-- pv_equiv track=rewrite | github.com/jasonyu0100/General-Programs | 2019 Programs/word_conversion/word_conversion.py | getRemovalWordCombinations
-- ===== SOURCE A (Python) =====
-- def getRemovalWordCombinations(word,goal_word_length):
--   if len(word) == goal_word_length:
--     return [word]
--   all_words = []
--   for index in range(len(word)):
--     if index+1 == len(word): adjusted_word = word[:index]
--     else: adjusted_word = word[:index] + word[index+1:]
--     words = getRemovalWordCombinations(adjusted_word,goal_word_length)
--     all_words += words
--   return set(all_words)
-- ===== SOURCE B (Python) =====
-- def getRemovalWordCombinations(word, goal_word_length):
--     # iterative evaluation with an explicit stack of frames [w, next_index, accumulated_words]
--     stack = [[word, 0, []]]
--     ret = None
--     while stack:
--         top = stack[-1]
--         w, i, acc = top
--         if len(w) == goal_word_length:
--             ret = [w]
--             stack.pop()
--             continue
--         if i > 0:
--             acc.extend(ret)
--         if i == len(w):
--             ret = set(acc)
--             stack.pop()
--             continue
--         top[1] = i + 1
--         stack.append([w[:i] + w[i+1:], 0, []])
--     return ret
-- ===== Notes on version B (the rewrite author's own statement) =====
-- stated objective: alternative
-- what changed: A's self-recursive function is replaced by an iterative evaluator: one while loop over an explicit stack of frames (word, next index, accumulator) with an explicit return-value register, instead of the call-stack recursion.
import Mathlib
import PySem

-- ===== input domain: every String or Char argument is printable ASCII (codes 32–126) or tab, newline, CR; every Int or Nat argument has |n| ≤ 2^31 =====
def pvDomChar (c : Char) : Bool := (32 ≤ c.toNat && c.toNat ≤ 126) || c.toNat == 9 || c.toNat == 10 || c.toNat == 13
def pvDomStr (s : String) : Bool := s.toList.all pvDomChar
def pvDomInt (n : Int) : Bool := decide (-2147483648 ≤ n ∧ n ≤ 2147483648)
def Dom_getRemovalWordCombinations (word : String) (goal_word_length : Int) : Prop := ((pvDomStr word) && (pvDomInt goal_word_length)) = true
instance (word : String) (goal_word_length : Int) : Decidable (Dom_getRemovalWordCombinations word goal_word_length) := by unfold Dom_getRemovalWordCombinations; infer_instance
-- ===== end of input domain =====

-- B replaces A's recursion by an iterative evaluator: an explicit stack of frames
-- (word, next index, accumulator) driven by one while loop; objective: alternative
-- decomposition (recursion -> explicit stack machine), same exact result.

-- Python '+' on strings (exact: code-point concatenation)
def pvCat (a b : String) : String := String.ofList (a.toList ++ b.toList)

-- w[:i] + w[i+1:]  (shared helper of both ports)
def pvRemoveAt (w : String) (i : Int) : String :=
  pvCat (PySem.Str.slice w none (some i)) (PySem.Str.slice w (some (i + 1)) none)

theorem pvRemoveAt_toList (w : String) (i : Int) (h0 : 0 ≤ i) :
    (pvRemoveAt w i).toList = w.toList.take i.toNat ++ w.toList.drop (i + 1).toNat := by
  simp [pvRemoveAt, pvCat, PySem.Str.toList_slice, PySem.Chars.slice_eq_listSlice,
    PySem.List.slice_to w.toList h0, PySem.List.slice_from w.toList (by omega : (0:Int) ≤ i + 1)]

theorem pvRemoveAt_length (w : String) (i : Int) (h0 : 0 ≤ i)
    (h1 : i < (w.toList.length : Int)) :
    (pvRemoveAt w i).toList.length = w.toList.length - 1 := by
  have := pvRemoveAt_toList w i h0
  have hlen : (pvRemoveAt w i).toList.length
      = min i.toNat w.toList.length + (w.toList.length - (i + 1).toNat) := by
    rw [this]; simp
  omega

-- ===== PORT A =====
def getRemovalWordCombinations (word : String) (goal_word_length : Int) : List String :=
  if PySem.Str.len word = goal_word_length then [word]
  else
    PySem.Set.ofList
      ((PySem.List.pyRange 0 (PySem.Str.len word) 1).attach.foldl
        (fun all_words index =>
          let adjusted_word :=
            if index.val + 1 = PySem.Str.len word then
              PySem.Str.slice word none (some index.val)
            else
              pvRemoveAt word index.val
          all_words ++ getRemovalWordCombinations adjusted_word goal_word_length)
        [])
termination_by word.toList.length
decreasing_by
  have hmem : 0 ≤ index.val ∧ index.val < (word.toList.length : Int) := by
    have h := (PySem.List.mem_pyRange_one).mp index.property
    simpa [PySem.Str.len_eq] using h
  split
  · have : (PySem.Str.slice word none (some index.val)).toList
        = word.toList.take index.val.toNat := by
      simp [PySem.Str.toList_slice, PySem.Chars.slice_eq_listSlice,
        PySem.List.slice_to word.toList hmem.1]
    simp only [this, List.length_take]
    omega
  · have := pvRemoveAt_length word index.val hmem.1 hmem.2
    omega

-- termination helpers for the frame machine (cited in decreasing_by)
def pvU : Nat → Nat
  | 0 => 1
  | n + 1 => (n + 2) + (n + 1) * pvU n

theorem pvU_wt (m : Nat) : m * (1 + pvU (m - 1)) + 1 = pvU m := by
  cases m with
  | zero => simp [pvU]
  | succ k =>
    simp only [Nat.add_sub_cancel, pvU]
    ring

def pvFrameWt (f : String × Nat × List String) : Nat :=
  (f.1.toList.length - f.2.1) * (1 + pvU (f.1.toList.length - 1)) + 1

-- while stack: … — one frame per active call: (w, next index i, accumulator acc);
-- ret starts as [] standing for Python's None, which is never read before assignment
def pvMachine (goal : Int) (stack : List (String × Nat × List String))
    (ret : List String) : List String :=
  match stack with
  | [] => ret
  | (w, i, acc) :: rest =>
    if PySem.Str.len w = goal then
      pvMachine goal rest [w]
    else
      let acc' := if 0 < i then acc ++ ret else acc
      -- Python tests i == len(w); i only ever counts up from 0 to len(w), so ≤ is the same test
      if w.toList.length ≤ i then
        pvMachine goal rest (PySem.Set.ofList acc')
      else
        pvMachine goal ((pvRemoveAt w (i : Int), 0, []) :: (w, i + 1, acc') :: rest) ret
termination_by (stack.map pvFrameWt).sum
decreasing_by
  · simp only [List.map_cons, List.sum_cons]
    have h1 : 0 < pvFrameWt (w, i, acc) := Nat.succ_pos _
    omega
  · simp only [List.map_cons, List.sum_cons]
    have h1 : 0 < pvFrameWt (w, i, acc) := Nat.succ_pos _
    omega
  · next hle =>
    simp only [List.map_cons, List.sum_cons]
    have hi : i < w.toList.length := by omega
    have hchild : (pvRemoveAt w (i : Int)).toList.length = w.toList.length - 1 :=
      pvRemoveAt_length w (i : Int) (Int.natCast_nonneg i) (by exact_mod_cast hi)
    simp only [pvFrameWt, hchild, Nat.sub_zero]
    rw [pvU_wt]
    have hsplit : (w.toList.length - i) * (1 + pvU (w.toList.length - 1))
        = (w.toList.length - (i + 1)) * (1 + pvU (w.toList.length - 1))
          + (1 + pvU (w.toList.length - 1)) := by
      have h2 : w.toList.length - i = (w.toList.length - (i + 1)) + 1 := by omega
      rw [h2, Nat.add_mul, Nat.one_mul]
    omega

-- ===== PORT B =====
def getRemovalWordCombinations_alt (word : String) (goal_word_length : Int) : List String :=
  pvMachine goal_word_length [(word, 0, [])] []

-- ===== PRECONDITION & SPEC =====
def Spec_getRemovalWordCombinations (word : String) (goal_word_length : Int) (out : List String) : Prop := out = getRemovalWordCombinations_alt word goal_word_length
instance (word : String) (goal_word_length : Int) (out : List String) : Decidable (Spec_getRemovalWordCombinations word goal_word_length out) := by unfold Spec_getRemovalWordCombinations; infer_instance

-- ===== CLAIM (what is proved, stated in full; the proofs are below) =====
def Claim_equal_getRemovalWordCombinations : Prop := ∀ (word : String) (goal_word_length : Int), Dom_getRemovalWordCombinations word goal_word_length → Spec_getRemovalWordCombinations word goal_word_length (getRemovalWordCombinations word goal_word_length)

-- ===== LEMMAS AND PROOFS =====

-- the raw leaf enumeration both programs traverse (proof-only)
def pvLeaves (word : String) (goal : Int) : List String :=
  if PySem.Str.len word = goal then [word]
  else (List.range word.toList.length).attach.flatMap
        (fun i => pvLeaves (pvRemoveAt word (i.val : Int)) goal)
termination_by word.toList.length
decreasing_by
  have hk := List.mem_range.mp i.property
  have := pvRemoveAt_length word (i.val : Int) (by omega) (by exact_mod_cast hk)
  omega

theorem pvLeaves_guard (w : String) (g : Int) (h : PySem.Str.len w = g) :
    pvLeaves w g = [w] := by
  rw [pvLeaves, if_pos h]

theorem pvFlatMap_attach {α β : Type} (l : List α) (F : α → List β) :
    l.attach.flatMap (fun i => F i.val) = l.flatMap F := by
  conv_rhs => rw [← List.attach_map_subtype_val l]
  rw [List.flatMap_map]

theorem pvLeaves_else (w : String) (g : Int) (h : ¬ PySem.Str.len w = g) :
    pvLeaves w g
      = (List.range w.toList.length).flatMap (fun k : Nat => pvLeaves (pvRemoveAt w ((k : Nat) : Int)) g) := by
  rw [pvLeaves, if_neg h]
  exact pvFlatMap_attach (List.range w.toList.length)
    (fun k : Nat => pvLeaves (pvRemoveAt w (k : Int)) g)

theorem pvUpdate_congr {α : Type} [BEq α] [LawfulBEq α] (s : PySem.Set α) (x y : List α)
    (h : PySem.Set.ofList x = PySem.Set.ofList y) :
    PySem.Set.update s x = PySem.Set.update s y := by
  rw [PySem.Set.update_eq_append_filter, PySem.Set.update_eq_append_filter, h]

theorem pvUpdate_flatMap_congr {α β : Type} [BEq β] [LawfulBEq β] (l : List α)
    (f g : α → List β) (h : ∀ a ∈ l, PySem.Set.ofList (f a) = PySem.Set.ofList (g a)) :
    ∀ s : PySem.Set β, PySem.Set.update s (l.flatMap f) = PySem.Set.update s (l.flatMap g) := by
  induction l with
  | nil => intro s; simp
  | cons a t ih =>
    intro s
    simp only [List.flatMap_cons, PySem.Set.update_append]
    rw [pvUpdate_congr s (f a) (g a) (h a (by simp))]
    exact ih (fun b hb => h b (by simp [hb])) _

theorem pvOfList_flatMap_congr {α β : Type} [BEq β] [LawfulBEq β] (l : List α)
    (f g : α → List β) (h : ∀ a ∈ l, PySem.Set.ofList (f a) = PySem.Set.ofList (g a)) :
    PySem.Set.ofList (l.flatMap f) = PySem.Set.ofList (l.flatMap g) := by
  rw [← PySem.Set.update_nil_left, ← PySem.Set.update_nil_left]
  exact pvUpdate_flatMap_congr l f g h []

-- A's branch on the last index produces the same string as w[:i] + w[i+1:]
theorem pvAdj_eq (w : String) (k : Nat) :
    (if (k : Int) + 1 = PySem.Str.len w then PySem.Str.slice w none (some (k : Int))
     else pvRemoveAt w (k : Int)) = pvRemoveAt w (k : Int) := by
  split
  · next hEnd =>
    apply String.toList_inj.mp
    rw [pvRemoveAt_toList w (k : Int) (by omega)]
    have hdrop : ((k : Int) + 1).toNat = w.toList.length := by
      rw [PySem.Str.len_eq] at hEnd; omega
    rw [hdrop, List.drop_length, List.append_nil]
    simp [PySem.Str.toList_slice, PySem.Chars.slice_eq_listSlice,
      PySem.List.slice_to w.toList (by omega : (0:Int) ≤ (k : Int))]
  · rfl

-- A computes exactly set(leaf enumeration) below the top level
theorem pvA_char (w : String) (g : Int) :
    getRemovalWordCombinations w g
      = if PySem.Str.len w = g then [w] else PySem.Set.ofList (pvLeaves w g) := by
  induction hn : w.toList.length using Nat.strong_induction_on generalizing w with
  | _ n IH =>
  by_cases hg : PySem.Str.len w = g
  · rw [getRemovalWordCombinations, if_pos hg, if_pos hg]
  · rw [getRemovalWordCombinations, if_neg hg, if_neg hg]
    simp only [PySem.List.foldl_append_eq_flatMap, List.nil_append]
    rw [pvFlatMap_attach _ (fun i : Int =>
      getRemovalWordCombinations
        (if i + 1 = PySem.Str.len w then PySem.Str.slice w none (some i)
         else pvRemoveAt w i) g)]
    rw [PySem.List.pyRange_one]
    have hlen0 : ((PySem.Str.len w - 0).toNat) = n := by
      rw [PySem.Str.len_eq]; omega
    rw [hlen0, List.flatMap_map]
    have hstep : ∀ k ∈ List.range n,
        (getRemovalWordCombinations
          (if (0 : Int) + (k : Int) + 1 = PySem.Str.len w then
              PySem.Str.slice w none (some ((0 : Int) + (k : Int)))
            else pvRemoveAt w ((0 : Int) + (k : Int))) g)
          = getRemovalWordCombinations (pvRemoveAt w (k : Int)) g := by
      intro k hk
      rw [List.mem_range] at hk
      have := pvAdj_eq w k
      simp only [zero_add]
      rw [this]
    rw [List.flatMap_def, List.map_congr_left hstep, ← List.flatMap_def]
    rw [pvLeaves_else w g hg, hn]
    apply pvOfList_flatMap_congr
    intro k hk
    rw [List.mem_range] at hk
    have hc : (pvRemoveAt w (k : Int)).toList.length = n - 1 := by
      rw [← hn]
      exact pvRemoveAt_length w (k : Int) (by omega) (by rw [hn]; exact_mod_cast hk)
    rw [IH (n - 1) (by omega) _ hc]
    by_cases hg2 : PySem.Str.len (pvRemoveAt w (k : Int)) = g
    · rw [if_pos hg2, pvLeaves_guard _ _ hg2]
    · rw [if_neg hg2, PySem.Set.ofList_ofList]

-- the value A's recursion returns for w (list at the guard, set of leaves otherwise)
def pvVal (w : String) (g : Int) : List String :=
  if PySem.Str.len w = g then [w] else PySem.Set.ofList (pvLeaves w g)

-- running one fresh frame on top of the machine computes A's value for that word
theorem pvMachine_frame (g : Int) (w : String) (rest : List (String × Nat × List String))
    (ret : List String) :
    pvMachine g ((w, 0, []) :: rest) ret = pvMachine g rest (pvVal w g) := by
  induction hn : w.toList.length using Nat.strong_induction_on generalizing w rest ret with
  | _ n IH =>
  by_cases hg : PySem.Str.len w = g
  · rw [pvMachine, if_pos hg, pvVal, if_pos hg]
  · have inner : ∀ (j i : Nat) (acc ret : List String)
        (rest : List (String × Nat × List String)), i + j = n →
        pvMachine g ((w, i, acc) :: rest) ret
          = pvMachine g rest (PySem.Set.ofList
              ((acc ++ if 0 < i then ret else [])
                ++ (List.range' i j).flatMap
                    (fun k : Nat => pvVal (pvRemoveAt w ((k : Nat) : Int)) g))) := by
      intro j
      induction j with
      | zero =>
        intro i acc ret rest hij
        rw [pvMachine, if_neg hg]
        have hin : w.toList.length ≤ i := by omega
        rw [if_pos hin]
        by_cases hi : 0 < i <;> simp [hi]
      | succ j ihj =>
        intro i acc ret rest hij
        have hi_lt : i < w.toList.length := by omega
        rw [pvMachine, if_neg hg]
        rw [if_neg (by omega : ¬ w.toList.length ≤ i)]
        have hchild : (pvRemoveAt w (i : Int)).toList.length = n - 1 := by
          rw [← hn]
          exact pvRemoveAt_length w (i : Int) (Int.natCast_nonneg i) (by exact_mod_cast hi_lt)
        rw [IH (n - 1) (by omega) _ _ _ hchild]
        rw [ihj (i + 1) _ _ _ (by omega)]
        simp only [Nat.zero_lt_succ, if_pos, List.range'_succ, List.flatMap_cons]
        by_cases hi : 0 < i <;> simp [hi, List.append_assoc]
    rw [inner n 0 [] ret rest (by simp)]
    simp only [Nat.lt_irrefl, if_false, List.nil_append, ← hn, ← List.range_eq_range']
    rw [pvVal, if_neg hg, pvLeaves_else w g hg]
    congr 1
    apply pvOfList_flatMap_congr
    intro k _
    rw [pvVal]
    by_cases hg2 : PySem.Str.len (pvRemoveAt w (k : Int)) = g
    · rw [if_pos hg2, pvLeaves_guard _ _ hg2]
    · rw [if_neg hg2, PySem.Set.ofList_ofList]

-- ===== VERDICT (by name: the statement is the Claim_ definition above) =====
theorem getRemovalWordCombinations_spec : Claim_equal_getRemovalWordCombinations := by
  intro word g _
  unfold Spec_getRemovalWordCombinations getRemovalWordCombinations_alt
  rw [pvMachine_frame, pvMachine, pvA_char, pvVal]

» Required work: Where a line in the entries holds the word "hdrop", copy that line.

» Expected output:
    have hdrop : ((k : Int) + 1).toNat = w.toList.length := by
    rw [hdrop, List.drop_length, List.append_nil]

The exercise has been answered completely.